## [Brief]
Each line from the first down to the one containing "i == len(text)" should be returned exactly as it appears below.

[Collected data entries]

⟨

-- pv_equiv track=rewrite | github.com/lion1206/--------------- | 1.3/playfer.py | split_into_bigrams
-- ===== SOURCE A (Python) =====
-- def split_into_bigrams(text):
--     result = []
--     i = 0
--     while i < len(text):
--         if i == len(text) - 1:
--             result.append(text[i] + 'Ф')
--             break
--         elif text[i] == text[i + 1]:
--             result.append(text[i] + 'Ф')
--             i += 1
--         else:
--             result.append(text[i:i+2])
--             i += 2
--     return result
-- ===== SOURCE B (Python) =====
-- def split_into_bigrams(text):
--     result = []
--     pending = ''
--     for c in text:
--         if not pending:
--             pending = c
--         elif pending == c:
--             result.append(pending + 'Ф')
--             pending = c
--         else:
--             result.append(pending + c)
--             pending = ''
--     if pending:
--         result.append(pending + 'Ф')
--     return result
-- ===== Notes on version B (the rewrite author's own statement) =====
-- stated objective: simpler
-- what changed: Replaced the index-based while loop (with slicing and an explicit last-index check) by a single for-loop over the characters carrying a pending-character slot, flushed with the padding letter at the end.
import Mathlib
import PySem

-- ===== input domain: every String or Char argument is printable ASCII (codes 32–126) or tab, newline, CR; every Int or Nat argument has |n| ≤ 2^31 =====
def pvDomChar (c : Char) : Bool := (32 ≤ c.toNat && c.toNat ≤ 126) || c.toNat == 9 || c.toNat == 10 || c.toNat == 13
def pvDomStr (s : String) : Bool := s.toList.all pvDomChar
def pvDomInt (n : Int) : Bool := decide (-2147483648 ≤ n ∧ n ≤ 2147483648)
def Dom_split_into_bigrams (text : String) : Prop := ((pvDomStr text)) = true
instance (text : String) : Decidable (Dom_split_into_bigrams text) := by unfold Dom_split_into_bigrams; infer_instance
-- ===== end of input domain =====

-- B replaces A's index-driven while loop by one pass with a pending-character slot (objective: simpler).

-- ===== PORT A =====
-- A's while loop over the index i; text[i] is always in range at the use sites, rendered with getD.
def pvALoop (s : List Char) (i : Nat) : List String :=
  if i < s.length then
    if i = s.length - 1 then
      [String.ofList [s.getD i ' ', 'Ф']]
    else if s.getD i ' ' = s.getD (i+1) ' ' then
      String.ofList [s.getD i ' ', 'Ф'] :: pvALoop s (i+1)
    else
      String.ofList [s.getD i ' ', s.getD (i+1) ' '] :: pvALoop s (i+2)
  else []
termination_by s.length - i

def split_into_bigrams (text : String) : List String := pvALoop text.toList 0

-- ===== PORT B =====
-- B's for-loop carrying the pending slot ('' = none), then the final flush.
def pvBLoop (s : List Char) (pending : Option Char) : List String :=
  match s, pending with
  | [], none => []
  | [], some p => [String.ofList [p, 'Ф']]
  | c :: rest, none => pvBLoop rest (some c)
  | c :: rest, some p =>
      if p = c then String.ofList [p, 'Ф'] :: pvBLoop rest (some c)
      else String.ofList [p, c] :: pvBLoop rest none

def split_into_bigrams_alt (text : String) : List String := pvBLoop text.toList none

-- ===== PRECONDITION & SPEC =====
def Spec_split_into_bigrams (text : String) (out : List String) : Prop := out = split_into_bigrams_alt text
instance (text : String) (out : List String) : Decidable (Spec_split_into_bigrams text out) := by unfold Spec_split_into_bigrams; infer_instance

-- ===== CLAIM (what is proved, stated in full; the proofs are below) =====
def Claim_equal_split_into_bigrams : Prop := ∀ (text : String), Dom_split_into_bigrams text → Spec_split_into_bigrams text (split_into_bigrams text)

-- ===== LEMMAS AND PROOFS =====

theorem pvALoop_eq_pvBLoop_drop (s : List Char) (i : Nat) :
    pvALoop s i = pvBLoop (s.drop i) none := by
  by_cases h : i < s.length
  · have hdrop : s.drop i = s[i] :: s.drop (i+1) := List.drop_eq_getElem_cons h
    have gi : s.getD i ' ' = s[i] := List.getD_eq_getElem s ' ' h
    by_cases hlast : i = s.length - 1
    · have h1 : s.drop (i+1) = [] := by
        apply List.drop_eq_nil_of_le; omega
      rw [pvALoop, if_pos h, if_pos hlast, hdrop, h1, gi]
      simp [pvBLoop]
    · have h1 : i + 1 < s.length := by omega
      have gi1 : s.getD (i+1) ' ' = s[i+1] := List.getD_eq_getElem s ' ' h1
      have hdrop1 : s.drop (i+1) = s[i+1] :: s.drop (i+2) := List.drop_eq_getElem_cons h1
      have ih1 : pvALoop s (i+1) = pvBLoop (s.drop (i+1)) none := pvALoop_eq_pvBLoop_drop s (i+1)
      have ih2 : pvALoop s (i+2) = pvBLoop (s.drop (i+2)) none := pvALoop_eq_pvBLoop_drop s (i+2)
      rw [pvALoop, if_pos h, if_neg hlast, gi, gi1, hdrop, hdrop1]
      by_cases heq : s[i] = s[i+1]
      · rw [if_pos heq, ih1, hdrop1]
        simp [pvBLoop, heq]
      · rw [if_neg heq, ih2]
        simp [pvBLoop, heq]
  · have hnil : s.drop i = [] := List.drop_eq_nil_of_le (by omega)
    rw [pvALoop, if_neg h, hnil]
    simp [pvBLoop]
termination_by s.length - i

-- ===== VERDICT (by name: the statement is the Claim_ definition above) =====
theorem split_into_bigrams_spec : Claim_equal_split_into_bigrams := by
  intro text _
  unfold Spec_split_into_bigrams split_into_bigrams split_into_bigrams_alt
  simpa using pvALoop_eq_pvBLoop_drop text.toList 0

⟩

## [Reply]
-- pv_equiv track=rewrite | github.com/lion1206/--------------- | 1.3/playfer.py | split_into_bigrams
-- ===== SOURCE A (Python) =====
-- def split_into_bigrams(text):
--     result = []
--     i = 0
--     while i < len(text):
--         if i == len(text) - 1:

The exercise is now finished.